Kamala Wants Foreign Workers For Silicon Valley

Kamala Wants Foreign Workers For Silicon Valley

By Joe Guzzardi

Vice Presidential nominee Kamala Harris’ Democratic National Convention acceptance speech failed to provide answers to voters seeking insight into how new leadership might help them get a better job or earn a higher wage.

Kamala Wants Foreign Workers For Silicon Valley

Polling taken just a week before Harris addressed the DNC found that the economy remains the most vital issue to nearly eight in 10 American voters. But instead of presenting a plan that presidential nominee Joe Biden and Harris could support to help U.S. workers achieve a more fulfilling life through better jobs, she hammered away at President Trump, old news to voters. Harris unwisely ignored former New York Gov. Mario Cuomo’s recommendation that, in an effort to reach the widest possible audience, “You campaign in poetry; you govern in prose.”

For American workers, the 2020 decade will be a challenge, and an administration dedicated to their advancement is critical. Since 1990, working-class Americans have been fighting, but losing the battle, against corporate America in the uphill struggle for fair wages, and for working conditions that would instill a sense of pride in the jobs that they hold.

Unfortunately, Harris is firmly aligned with the forces determined to keep American workers oppressed. The word “oppress” may seem overly harsh, but the affinity by Silicon Valley and Wall Street for candidate Harris confirms the point. The New York Times wrote that Harris is “a VP that big business can back,” noting that “Silicon Valley is happy about seeing a familiar face.”

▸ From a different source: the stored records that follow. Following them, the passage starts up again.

theorem pvB_genN (sn : Nat) (hs : 1 ≤ sn) :
    ∀ (N : Nat) (q : Nat) (lut : List Int) (ntot : Int),
    lut.length = N → ntot = ((q * sn : Nat) : Int) + (lut.length : Int) →
    (PySem.List.enumerate lut ((q * sn : Nat) : Int)).flatMap
      (fun iv => PySem.Int.toChars iv.2 ++
        (if iv.1 + 1 < ntot then
          (if PySem.Int.mod (iv.1 + 1) sn = 0 then [',', '\n'] else [',']) else []))
    = pvChunkSpec (sn - 1) lut := by
  intro N
  induction N using Nat.strong_induction_on with
  | _ N IH =>
    intro q lut ntot hN hn
    cases lut with
    | nil => simp [PySem.List.enumerate_nil, pvChunkSpec]
    | cons x xs =>
      have hsn1 : sn - 1 + 1 = sn := by omega
      have hlen1 : 1 ≤ (x :: xs).length := by simp
      conv_lhs => rw [← List.take_append_drop sn (x :: xs)]
      rw [PySem.List.enumerate_append, List.flatMap_append]
      have hclen : ((x :: xs).take sn).length = min sn (x :: xs).length := List.length_take
      have hcne : (x :: xs).take sn ≠ [] := by
        intro h
        have := congrArg List.length h
        simp [hclen] at this
        omega
      rw [pvFlat_chunk sn ntot ((x :: xs).take sn) (((q * sn : Nat) : Int)) hcne (by
        intro j hj
        rw [hclen] at hj
        constructor
        · intro hdvd
          have hq : ((sn : Int)) ∣ ((q * sn : Nat) : Int) := by
            exact ⟨q, by push_cast; ring⟩
          have h2 : ((sn : Int)) ∣ ((j : Int) + 1) := by
            have := (Int.dvd_add_right hq).mp (by
              have : ((q * sn : Nat) : Int) + (j : Int) + 1 = ((q * sn : Nat) : Int) + ((j : Int) + 1) := by ring
              rwa [this] at hdvd)
            exact this
          have h3 : (sn : Int) ≤ (j : Int) + 1 := Int.le_of_dvd (by omega) h2
          omega
        · omega)]
      by_cases hcase : sn < (x :: xs).length
      · have hclen' : (((x :: xs).take sn).length : Int) = (sn : Int) := by
          rw [hclen]; push_cast; omega
        rw [hclen']
        have hmod : PySem.Int.mod (((q * sn : Nat) : Int) + (sn : Int)) sn = 0 := by
          rw [PySem.Int.mod_eq_zero_iff_dvd]
          push_cast
          exact ⟨q + 1, by ring⟩
        rw [if_pos (by omega), if_pos hmod]
        have hstart : ((q * sn : Nat) : Int) + (sn : Int) = (((q + 1) * sn : Nat) : Int) := by
          push_cast; ring
        rw [hstart]
        rw [IH ((x :: xs).length - sn) (by omega) (q + 1) ((x :: xs).drop sn) ntot
          (by simp) (by
            rw [hn]
            have h1 : (q + 1) * sn = q * sn + sn := by ring
            simp only [List.length_drop, h1]
            push_cast
            omega)]
        conv_rhs => rw [pvChunkSpec]
        rw [hsn1, if_pos hcase]
        simp [List.append_assoc]
      · have hrest : (x :: xs).drop sn = [] := List.drop_eq_nil_of_le (by omega)
        have htake : (x :: xs).take sn = x :: xs := List.take_of_length_le (by omega)
        rw [hrest, htake, PySem.List.enumerate_nil, List.flatMap_nil]
        rw [if_neg (by push_cast at hn ⊢; omega)]
        conv_rhs => rw [pvChunkSpec]
        rw [hsn1, if_neg hcase, htake]
        simp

An Oakland native, who became California’s junior U.S. senator after her earlier career as San Francisco attorney general and then California AG, Harris has spent three and a half years in the Upper Chamber. During that time, her voting record proves that she’s actively worked against the very constituency that she purports to advocate for – African Americans, other people of color and lawfully present immigrants.

Votes for higher immigration levels, which Harris has cast more than 50 times in her relatively brief Senate career, mean that more employment-authorized workers will be available to employers. Because many of those new and pliable workers will accept lower wages, Americans risk, at best, stagnant wages or, at worst, displacement, terrible outcomes for those who Harris claims to defend.

Immigration, and therefore new work authorization, is already at record levels – more than 1 million legal permanent residents annually plus 750,000 employment-based visa holders per year. Add to the 1.75 million overseas workers entering in the U.S. labor market annually nearly 1 million more foreign nationals employed on Optional Practical Training and Deferred Action for Childhood Arrivals work permits. DACA and OPT were administratively created, but never congressionally approved.

Harris cosponsored Sen. Dick Durbin’s (D-Ill.) bill, the Keep Stem Talent Act, that would create more than 50,000 additional foreign-born science, technology, engineering and math workers annually who would then compete directly against U.S. citizens and legal permanent residents who earned college STEM degrees.

Moreover, Harris is the lead Democratic sponsor of S. 386, the Fairness for High-Skilled Immigrants Act, a bill which would lift the per-country caps on employment visas, and thereby give Indian tech workers an H-1B visa monopoly, an outcome that harms U.S. tech workers.

Even though little is less popular with voters than amnesty for unlawfully present aliens – Congress has been unable to pass various amnesty bills in prior years – Harris is all-in. In a nutshell, as a U.S. senator, Harris proposed amnesty for all of the 11 million plus illegal residents. In separate bills, she cosponsored more expansive temporary protected status legislation and a farm workers’ amnesty.

Now, as the Democratic prospective Vice President, Harris is united with top-of-the-ticket Joe Biden’s candid amnesty commitment. Biden’s websitepromises to, within his administration’s first 100 days, take more than 20 steps that would greatly increase immigration levels, and which would in turn create more work-authorized residents, and dramatically eliminate interior immigration enforcement. At the center of Biden’s immigration vision is his pledge to “create a roadmap to citizenship” for 11 million aliens.

Harris’ voting record in the U.S. Senate is readily available. It tells more than any stump speech she’ll make between now and November.